Вера вздыхала после моих слов: да, мелодически... Андрей был прирожденным мелодистом
, романтическим мелодистом, как Григ, но, увы, карандаш попал в его руки прежде, чем Вера, покончив со своим наробразом, снова села за инструмент. Андрей в детстве был предоставлен самому себе, сидел дома в одиночестве, озвученном лишь перезвоном трамваев, и черкал себе на листках бумаги. Вера долго не обращала внимания на то, что сын дни напролет что-то рисует. Однажды пригляделась к рисункам сына и решила показать их одному знакомому художнику, отчасти театроведу. Тот сказал: «Поразительно». — «Что поразительно?..» — испуганно спросила Вера. «Поразительно, что ваш сын не ошибся ни в одной детали. Посмотрите вот эти фигуры — они одеты в рединготы, боливары, епанечки, плис, помпадур, левантин. Где он мог видеть эти наряды?» — «Не знаю, — честно ответила Вера. — В доме давно нет альбомов и таких книг. Прежде все было, а теперь нет». — «Помню холодную зиму двадцать первого... — понимающе усмехнулся художник. — Пусть рисует. Линия нынче не представляет такой опасности для жизни, как слово».Судя по рассказам Веры, Андрей любил музыку не так, как мы все, простые любители, а как-то тоньше и изощренней, как любят ее профессионалы-теоретики. С огромного древа музыки он срывал один лист — и вертел его в руках, изучая, препарируя своим изысканным, раздраженным слухом, смакуя отдельные полутона и оттенки. Наш
слух, например, чувствует себя оскорбленным, если исполнитель вдруг прерывает начатую пьесу, в которую мы уже успели вжиться, настроиться на ее развитие, Андрей же постоянно останавливал свою мать, играющую на рояле, и просил повторить для него ту или иную полюбившуюся модуляцию. Он мыслил себя не в потоке музыки, как моя мама и Вера, а в отдельной музыкальной фразе. Андрей так и признавался Вере, что иногда, особенно за рисованием, ощущает себя тем или иным лирическим высказыванием, музыкальным афоризмом, восходящей секвенцией, побочной темой одной из моцартовских симфоний, вращающейся в пределах квинты си-бемоль–фа, которую выпевает валторна... Поэтому и пластинки, сохранившиеся у Веры с тех времен, невозможно слушать: каждая заиграна в каком-то определенном месте.

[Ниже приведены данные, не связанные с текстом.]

-- pv_equiv track=rewrite | github.com/KyleBeyers/210CT_Coursework | adapted_binary_search.py | AdaptedBinarySearch
-- ===== SOURCE A (Python) =====
-- def AdaptedBinarySearch(a,l,h):
--     """Function to check if there are values within a given interval
--     using binary search"""
--     startVal = 0 #First element in list is index 0.
--     endVal = len(a)-1 #Last element is length - 1.
--     valInRange = False #value(s) not found yet so false.
--     while startVal <= endVal and not valInRange:
--         midVal = (startVal + endVal)//2
--         if a[midVal] >= l and a[midVal] <= h:
--             valInRange = True
--             #if value is in interval variable changed to true.
--         else:
--             if a[midVal] < l:
--                 startVal = midVal + 1
--                 #if midpoint less than low value, midpoint and below
--                 #is removed
--             elif a[midVal] > h:
--                 endVal = midVal - 1
--                 #if midpoint is higher than high value, midpoint and
--                 #onwards is removed
--
--     return valInRange
-- ===== SOURCE B (Python) =====
-- def AdaptedBinarySearch(a, l, h):
--     """Recursive helper over (offset, width) of the current window instead of
--     A's lo/hi while-loop with a found flag; halving the width gives the same
--     midpoints in the same order."""
--     def go(s, w):
--         if w == 0:
--             return False
--         i = s + (w - 1) // 2
--         x = a[i]
--         if l <= x <= h:
--             return True
--         if x < l:
--             return go(i + 1, w // 2)
--         return go(s, (w - 1) // 2)
--     return go(0, len(a))
-- ===== Notes on version B (the rewrite author's own statement) =====
-- stated objective: alternative
-- what changed: A's lo/hi while-loop carrying a found flag in mutable state is replaced by a recursive helper over the window's (offset, width) with early returns; widths are halved, visiting the same midpoints in the same order.
import Mathlib
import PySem

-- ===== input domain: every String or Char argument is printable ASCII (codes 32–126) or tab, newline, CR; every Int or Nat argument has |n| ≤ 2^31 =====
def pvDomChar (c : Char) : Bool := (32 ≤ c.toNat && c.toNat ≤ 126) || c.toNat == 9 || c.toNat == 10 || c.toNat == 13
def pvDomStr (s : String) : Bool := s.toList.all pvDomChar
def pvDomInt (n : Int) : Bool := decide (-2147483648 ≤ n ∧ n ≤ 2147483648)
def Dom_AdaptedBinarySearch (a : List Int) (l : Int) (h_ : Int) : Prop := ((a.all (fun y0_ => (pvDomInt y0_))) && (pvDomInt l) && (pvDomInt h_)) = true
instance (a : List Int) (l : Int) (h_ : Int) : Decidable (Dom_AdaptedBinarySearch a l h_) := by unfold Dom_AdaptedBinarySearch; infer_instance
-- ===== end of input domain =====

-- B replaces A's lo/hi while-loop with a found flag by a recursive helper over the window's (offset, width) — same midpoints, same results: an alternative decomposition, not faster.


-- ===== PORT A =====
-- A's while-loop as fuel-indexed structural recursion over the mutable state
-- (startVal, endVal, valInRange); the fuel a.length + 1 bounds the loop's trip
-- count (the interval [s, e] strictly shrinks each iteration from width a.length,
-- and once the flag is true the loop exits), so the fuel-0 arm is never reached
-- from the entry call — a totality guard only, not part of A's algorithm.
-- The final 'else' arm is Python's fall-through when neither 'if a[mid] < l' nor
-- 'elif a[mid] > h' fires; under the outer else it is exactly the 'a[mid] > h' case.
def pvLoopA (a : List Int) (l : Int) (h_ : Int) : Nat → Int → Int → Bool → Bool
  | 0, _, _, v => v
  | Nat.succ n, s, e, v =>
    if s ≤ e ∧ v = false then
      let mid := PySem.Int.floordiv (s + e) 2
      let x := PySem.List.pyGetD a mid 0
      if x ≥ l ∧ x ≤ h_ then pvLoopA a l h_ n s e true
      else if x < l then pvLoopA a l h_ n (mid + 1) e v
      else pvLoopA a l h_ n s (mid - 1) v
    else v

def AdaptedBinarySearch (a : List Int) (l : Int) (h_ : Int) : Bool :=
  pvLoopA a l h_ (a.length + 1) 0 ((a.length : Int) - 1) false

-- ===== PORT B =====
-- B: recursive helper go(s, w) over the offset and Nat width of the current
-- window (from Source B); the width strictly shrinks, so the recursion is structural
-- on w with no fuel. The index s + (w-1)/2 is in range (< a.length) on every
-- call reached from the entry (invariant s + w ≤ a.length), so a.getD · 0 is
-- exact for Python's a[i] there.
def pvGoB (a : List Int) (l : Int) (h_ : Int) : Nat → Nat → Bool
  | _, 0 => false
  | s, w + 1 =>
    let i := s + w / 2
    let x := a.getD i 0
    if l ≤ x ∧ x ≤ h_ then true
    else if x < l then pvGoB a l h_ (i + 1) ((w + 1) / 2)
    else pvGoB a l h_ s (w / 2)
termination_by _ w => w
decreasing_by all_goals omega

def AdaptedBinarySearch_alt (a : List Int) (l : Int) (h_ : Int) : Bool :=
  pvGoB a l h_ 0 a.length

-- ===== PRECONDITION & SPEC =====
def Spec_AdaptedBinarySearch (a : List Int) (l : Int) (h_ : Int) (out : Bool) : Prop := out = AdaptedBinarySearch_alt a l h_
instance (a : List Int) (l : Int) (h_ : Int) (out : Bool) : Decidable (Spec_AdaptedBinarySearch a l h_ out) := by unfold Spec_AdaptedBinarySearch; infer_instance

-- ===== CLAIM (what is proved, stated in full; the proofs are below) =====
def Claim_equal_AdaptedBinarySearch : Prop := ∀ (a : List Int) (l : Int) (h_ : Int), Dom_AdaptedBinarySearch a l h_ → Spec_AdaptedBinarySearch a l h_ (AdaptedBinarySearch a l h_)

-- ===== LEMMAS AND PROOFS =====
theorem pvLoopA_true (a : List Int) (l h_ : Int) (n : Nat) (s e : Int) :
    pvLoopA a l h_ n s e true = true := by
  cases n with
  | zero => rfl
  | succ n => unfold pvLoopA; simp

-- the mid-index bridge: A's Int midpoint is B's Nat offset s + w/2 (w = width - 1)
theorem pv_mid_eq (s w : Nat) :
    PySem.Int.floordiv ((s : Int) + ((s : Int) + (w + 1 : Nat) - 1)) 2 = ((s + w / 2 : Nat) : Int) := by
  have h : (s : Int) + ((s : Int) + ((w : Nat) + 1 : Nat) - 1) = ((2 * s + w : Nat) : Int) := by
    push_cast; ring
  rw [h, show (2 : Int) = ((2 : Nat) : Int) from rfl, PySem.Int.floordiv_natCast]
  congr 1
  omega

-- core invariant: on a window [s, s+w) inside the list with enough fuel,
-- A's loop (flag still false) and B's helper agree
theorem pvLoopA_eq_pvGoB (a : List Int) (l h_ : Int) :
    ∀ (fuel : Nat) (s w : Nat), s + w ≤ a.length → w ≤ fuel →
      pvLoopA a l h_ fuel (s : Int) ((s : Int) + (w : Int) - 1) false = pvGoB a l h_ s w := by
  intro fuel
  induction fuel with
  | zero =>
      intro s w _ hw
      interval_cases w
      simp [pvLoopA, pvGoB]
  | succ n ih =>
      intro s w hsw hw
      cases w with
      | zero =>
          unfold pvLoopA pvGoB
          rw [if_neg (by omega)]
      | succ w' =>
          unfold pvLoopA pvGoB
          rw [if_pos ⟨by push_cast; omega, rfl⟩]
          simp only [pv_mid_eq s w']
          have hi : s + w' / 2 < a.length := by omega
          rw [show PySem.List.pyGetD a ((s + w' / 2 : Nat) : Int) 0 = a.getD (s + w' / 2) 0 from
            PySem.List.pyGetD_natCast a _ 0]
          set x := a.getD (s + w' / 2) 0 with hx
          by_cases hin : l ≤ x ∧ x ≤ h_
          · rw [if_pos ⟨hin.1, hin.2⟩, if_pos hin, pvLoopA_true]
          · rw [if_neg (by exact fun ⟨h1, h2⟩ => hin ⟨h1, h2⟩), if_neg hin]
            by_cases hlt : x < l
            · rw [if_pos hlt, if_pos hlt]
              have := ih (s + w' / 2 + 1) ((w' + 1) / 2) (by omega) (by omega)
              have harg : ((s + w' / 2 : Nat) : Int) + 1 = ((s + w' / 2 + 1 : Nat) : Int) := by push_cast; ring
              have harg2 : (s : Int) + ((w' : Nat) + 1 : Nat) - 1 = ((s + w' / 2 + 1 : Nat) : Int) + (((w' + 1) / 2 : Nat) : Int) - 1 := by
                push_cast; omega
              rw [harg, harg2] at *
              exact this
            · rw [if_neg hlt, if_neg hlt]
              have := ih s (w' / 2) (by omega) (by omega)
              have harg : ((s + w' / 2 : Nat) : Int) - 1 = (s : Int) + ((w' / 2 : Nat) : Int) - 1 := by
                push_cast; omega
              rw [harg]
              exact this

-- ===== VERDICT (by name: the statement is the Claim_ definition above) =====
theorem AdaptedBinarySearch_spec : Claim_equal_AdaptedBinarySearch := by
  intro a l h_ _
  unfold Spec_AdaptedBinarySearch AdaptedBinarySearch AdaptedBinarySearch_alt
  have := pvLoopA_eq_pvGoB a l h_ (a.length + 1) 0 a.length (by omega) (by omega)
  simpa using this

Моя мама всерьез сердилась на него, когда он подымал иглу и возвращал любимую мелодию в исходное состояние, не давая ей дослушать вещь до конца. Ей казалось, будто Андрей варварски расчленяет живое тело музыки. То же чувствовала и Вера. Но Андрей не церемонился с чувствами женщин, и в этом он походил на моего отца. Для Андрея в целом словно не существовало ни «Франчески да Римини», ни «Шехеразады», ни «Пер Гюнта» — он жил избранными звучаниями, короткими восклицаниями духовых, всплесками медных, переливом арфы, бывших, в сущности, фрагментами великой мелодии. То, что казалось ему симфоническим пейзажем, озаренным неповторимыми мелодическими медитациями, ради которых он останавливал мчащийся на всех парах состав того или иного произведения, в ощущениях мамы представало чуть ли не музыкальной катастрофой, террористическим актом, осуществленным холодной, безжалостной рукой. Точно таким же образом Андрей часто пресекал ее сердечные порывы, добиваясь от мамы повтора одной и той же насущной для его слуха темы — что она вышла замуж за моего отца по глупости, по молодой глупости и легкомыслию, а вовсе не из-за любви... В такие минуты он походил на хрестоматийного лицемера, который, чтобы обмануть другого (или себя) по-крупному, беспредельно искренен в мелочах, в описании подробностей, доказывающих, что он не лжет и не таит камня за пазухой. И он действительно был искренен, когда говорил, что вся «Шехеразада» Римского-Корсакова не стоит нескольких тактов восходящих секвенций в ее финале, но от этой искренности, ни в грош не ставящей чужое восприятие музыки, хотелось бежать со всех ног.